Democrats, Not Just Trump, Are Putting Biden in a Tight Spot


In the last election cycle, and the election certification process in November 2020, democracy in the United States survived and overcame its most difficult test in decades. Although Joe Biden gained the biggest number of votes in the history of his country in absolute terms, the election was closer than anyone could have thought: Donald Trump also gained a record number of votes for his second place. In fact, the votes for the Republican candidate were greater than in any other election, including that of Barack Obama, and only less than Biden thanks to an unusually high rate of citizen participation. The results in the House of Representatives and in the states and municipalities also show how close the votes were on election day; not only did the Republicans not lose, they actually gained seats.

In the end, Biden’s success is owed to the fact that a large number of citizens voted (either for him or, in many cases, against Trump), and that the Republican officials in key state governments and Vice President Mike Pence did not give in to the pressure from Trump and his supporters to reject the verdict from the ballots.

Trump has not left the political scene since his defeat; on the contrary, he continues to insist that he was robbed in the election, that the attack on Congress on Jan. 6 cannot be considered an attempted coup (any similarity to 2006 is pure coincidence) and that he will be back in the White House in 2024. What’s more, he has managed to keep the Republican Party loyal to his cause and has politically punished those members who have not been faithful to him, labeling them as traitors. As a result, the Republicans have not wanted, been able or known how to separate themselves from Trump’s rule, which has allowed him to get rid of the officials who refused to modify the electoral verdict, as well as modify state electoral laws with the aim of suppressing potential Democrat voters. In other words, he has been creating conditions that will make it more difficult for him to lose the election in 2024.

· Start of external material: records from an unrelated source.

theorem pvHSRel_add {s : PvHSet} {l : PySem.Set (List Int)} (h : pvHSRel s l)
    (x : List Int) : pvHSRel (s.add x) (PySem.Set.add l x) := by
  obtain ⟨hrev, hmem⟩ := h
  unfold PvHSet.add
  by_cases hs : (s.hm[x]?).isSome
  · have hx : x ∈ l := by
      have := hmem x
      rw [hs] at this
      exact of_decide_eq_true this.symm
    rw [if_pos hs, PySem.Set.add_of_mem hx]
    exact ⟨hrev, hmem⟩
  · have hx : ¬(x ∈ l) := by
      intro hc
      exact hs ((hmem x).trans (decide_eq_true hc) )
    rw [if_neg hs, PySem.Set.add_of_not_mem hx]
    refine ⟨by simp [hrev], ?_⟩
    intro a
    rw [Std.HashMap.getElem?_insert]
    by_cases hax : x = a
    · simp [hax]
    · simp only [show (x == a) = false by simp [hax], Bool.false_eq_true, if_false]
      rw [hmem a]
      simp [List.mem_append, Ne.symm hax]

theorem pvHSRel_toList {s : PvHSet} {l : PySem.Set (List Int)} (h : pvHSRel s l) :
    s.toList = l := h.1

theorem pvHSRel_size {s : PvHSet} {l : PySem.Set (List Int)} (h : pvHSRel s l) :
    s.size = l.length := by
  rw [PvHSet.size, ← h.1, List.length_reverse]

theorem pvCandH_rel {offsets : List (List Int)} {s : PvHSet} {l : PySem.Set (List Int)}
    (h : pvHSRel s l) : pvHSRel (pvCandH offsets s) (pvCand offsets l) := by
  unfold pvCandH pvCand
  rw [pvHSRel_toList h]
  refine foldl_rel2 pvHSRel _ _ ?_ _ _ _ h
  intro a b c hab
  refine foldl_rel2 pvHSRel _ _ ?_ _ _ _ hab
  intro a b o hab'
  exact pvHSRel_add hab' _

theorem pvStepB_rel {offsets : List (List Int)} {s : PvHSet} {l : PySem.Set (List Int)}
    (h : pvHSRel s l) : pvHSRel (pvStepB offsets s) (pvStepBP offsets l) := by
  unfold pvStepB pvStepBP
  rw [pvHSRel_toList (pvCandH_rel (offsets := offsets) h)]
  refine foldl_rel2 pvHSRel _ _ ?_ _ _ _ pvHSRel_empty
  intro a b c hab
  have hcnt : offsets.countP (fun o => s.contains (pvAddVec c o))
      = offsets.countP (fun o => PySem.Set.contains l (pvAddVec c o)) := by
    refine List.countP_congr ?_
    intro o _
    rw [pvHSRel_contains h]
  simp only [hcnt, pvHSRel_contains h c]
  split_ifs
  · exact pvHSRel_add hab _
  · exact hab

theorem find_alt_eq_altP (lista : List (List Bool)) (dim : Int) :
    find_alt lista dim = pvAltP lista dim := by
  unfold find_alt pvAltP
  have hinit : ∀ mk : Nat → Nat → List Int, pvHSRel (pvInitB lista mk) (pvInitBP lista mk) := by
    intro mk
    unfold pvInitB pvInitBP
    refine foldl_rel2 pvHSRel _ _ ?_ _ _ _ pvHSRel_empty
    intro a b i hab
    refine foldl_rel2 pvHSRel _ _ ?_ _ _ _ hab
    intro a b j hab'
    split_ifs
    · exact pvHSRel_add hab' _
    · exact hab'
  split_ifs
  · have := foldl_rel pvHSRel (pvStepB (pvOffsets 4)) (pvStepBP (pvOffsets 4))
      (fun a b => pvStepB_rel) (List.range 6) _ _
      (hinit (fun i j => [0, 0, (i : Int), (j : Int)]))
    exact congrArg Int.ofNat (pvHSRel_size this)
  · have := foldl_rel pvHSRel (pvStepB (pvOffsets 3)) (pvStepBP (pvOffsets 3))
      (fun a b => pvStepB_rel) (List.range 6) _ _
      (hinit (fun i j => [0, (i : Int), (j : Int)]))
    exact congrArg Int.ofNat (pvHSRel_size this)
  · rfl

-- ===== VERDICT (by name: the statement is the Claim_ definition above) =====
theorem pvFindP_eq (lista : List (List Bool)) (dim : Int) :
    pvFindP lista dim = pvAltP lista dim := by
  unfold pvFindP pvAltP
  by_cases h4 : dim = 4
  · subst h4
    simp only [if_true]
    set mk : Nat → Nat → List Int := fun i j => [0, 0, (i : Int), (j : Int)] with hmk
    set cell : Nat → Nat → Bool := fun i j => (lista.getD i []).getD j false with hcell
    set initS := pvInitBP lista mk with hinitS
    have hkeys := init_keys cell mk (List.range lista.length)
      (List.range (lista.headD []).length) PySem.Dict.empty PySem.Set.empty
      PySem.Dict.keys_empty
    have hrel0 : pvRel 4
        ((List.range lista.length).foldl (fun cubes i =>
          (List.range (lista.headD []).length).foldl (fun cubes j =>
            if cell i j then cubes.insert (mk i j) true else cubes) cubes) PySem.Dict.empty)
        initS := by
      refine ⟨?_, ?_, ?_, ?_, ?_⟩
      · rw [hkeys]; exact init_set_nodup cell mk _ _
      · exact init_set_nodup cell mk _ _
      · rw [hkeys]; exact init_set_cells mk 4 (fun i j => rfl) cell _ _
      · exact init_set_cells mk 4 (fun i j => rfl) cell _ _
      · intro x; rw [hkeys]; exact Iff.rfl
    have hrel := foldl_rel (pvRel 4) (pvStepAP 4) (pvStepBP (pvOffsets 4))
      (step_rel (fun c hc => by exact_mod_cast get_neighbours_eq_4 hc))
      (List.range 6) _ _ hrel0
    exact congrArg Int.ofNat (rel_length hrel)
  · by_cases h3 : dim = 3
    · subst h3
      simp only [show ((3:Int) = 4) ↔ False from by norm_num, if_false, if_true]
      set mk : Nat → Nat → List Int := fun i j => [0, (i : Int), (j : Int)] with hmk
      set cell : Nat → Nat → Bool := fun i j => (lista.getD i []).getD j false with hcell
      set initS := pvInitBP lista mk with hinitS
      have hkeys := init_keys cell mk (List.range lista.length)
        (List.range (lista.headD []).length) PySem.Dict.empty PySem.Set.empty
        PySem.Dict.keys_empty
      have hrel0 : pvRel 3
          ((List.range lista.length).foldl (fun cubes i =>
            (List.range (lista.headD []).length).foldl (fun cubes j =>
              if cell i j then cubes.insert (mk i j) true else cubes) cubes) PySem.Dict.empty)
          initS := by
        refine ⟨?_, ?_, ?_, ?_, ?_⟩
        · rw [hkeys]; exact init_set_nodup cell mk _ _
        · exact init_set_nodup cell mk _ _
        · rw [hkeys]; exact init_set_cells mk 3 (fun i j => rfl) cell _ _
        · exact init_set_cells mk 3 (fun i j => rfl) cell _ _
        · intro x; rw [hkeys]; exact Iff.rfl
      have hrel := foldl_rel (pvRel 3) (pvStepAP 3) (pvStepBP (pvOffsets 3))
        (step_rel (fun c hc => by exact_mod_cast get_neighbours_eq_3 hc))
        (List.range 6) _ _ hrel0
      exact congrArg Int.ofNat (rel_length hrel)
    · simp only [show (dim = 4) ↔ False from by simp [h4], if_false,
        show (dim = 3) ↔ False from by simp [h3], if_false, ite_self]
      simp only [PySem.List.foldl_ignore]
      have hempty : (List.range 6).foldl (fun cubes _ => pvStepAP dim cubes) PySem.Dict.empty
          = PySem.Dict.empty := by
        refine foldl_preserve (fun c => c = PySem.Dict.empty) _ _ ?_ _ rfl
        intro c _ hc
        rw [hc, pvStepA_empty]
      rw [hempty, PySem.Dict.keys_empty]
      rfl

theorem find_spec : Claim_equal_find := by
  intro lista dim _ _
  unfold Spec_find
  rw [find_eq_findP, find_alt_eq_altP]
  exact pvFindP_eq lista dim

The continued attempt to subvert democracy should unify the Democrats to face this enormous challenge. However, the divisions within Biden’s own party could lead to a significant weakening of the president who, additionally, will not run for the role in 2024 and does not have a clear successor, in light of the lack of enthusiasm that Kamala Harris has generated in her first months as vice president.

Biden has always tried to place himself in the middle of the wide ideological spectrum of the Democrats and, in his long career as senator, to gain bipartisan support for the most important legislative topics. Despite this, in the current polarized environment it seems impossible and unthinkable to count on a number of moderates (something like Blue Dog Republicans) that could vote in certain initiatives that are fundamental for making up a majority with the Democrats. This implies that the president needs all, or almost all, of the members of Congress in his own party to approve any initiative, and that he has to use the budget reconciliation procedure to avoid Senate filibusters forcing a supermajority of 60 votes. These two factors, unanimous Democratic support and reconciliation, significantly weaken Biden.

The problem is that his two legislative priorities, the physical infrastructure package and the social infrastructure package, will not see the light of day without an agreement in his own party. Without these legislative successes, the president will weaken three years before the 2024 electoral period and the foundations will be laid for the Republicans to regain the House of Representatives and, potentially, the Senate in November 2022.

If the prospect of Trump’s return and the attack on democracy are a real possibility if Biden is so weak, then it is worth asking what dynamics within the Democratic Party are preventing them from using the majority in both chambers and the White House to successfully move forward with a common agenda.

The answer lies in the polarization of the political parties in the United States, which has done nothing but grow in recent years. Although it is easy to blame the extreme right Trumpism for the polarization, it is clear that its growth is also due to the progressive extremism of important Democrat groups, which now aspire to implement their agenda despite not having won the election in 2018.

It is clear on the one hand that there was not a progressive wave that implied a mandate to implement a radical agenda and, on the other, that Biden won the primaries and the general election that year thanks to presenting himself as the moderate option. Neither Elizabeth Warren nor Bernie Sanders triumphed in the Democratic primaries. In fact, Biden beat them by a significant margin despite coming from behind, and neither of them would have beaten Trump that November. If his most radical agenda, in the ideological spectrum of the United States, had won the primaries, Trump would have dominated in the general election.

What is now stopping the president’s legislative agenda is the aim to universally implement a series of social programs and the reluctance to negotiate a lower level of ambition. The Biden administration has already suffered significant setbacks that show weakness (the withdrawal from Afghanistan that was poorly planned and even more poorly executed, the immigrant crisis at the southern border, the return to Trump’s “Remain in Mexico” policy). The impossibility of advancing his legislative priorities despite his party having the majority in both chambers only reinforces this idea.

In the current context of a global growth in populism and an increasing respect for authoritarianism in the public opinion, Biden’s success is important for his country, but also for the world, including Mexico. The dysfunction in Washington is one of the main reasons that explains the anti-systemic success of populism; the inability to implement a sensible agenda only promotes it more, with negative consequences for everyone.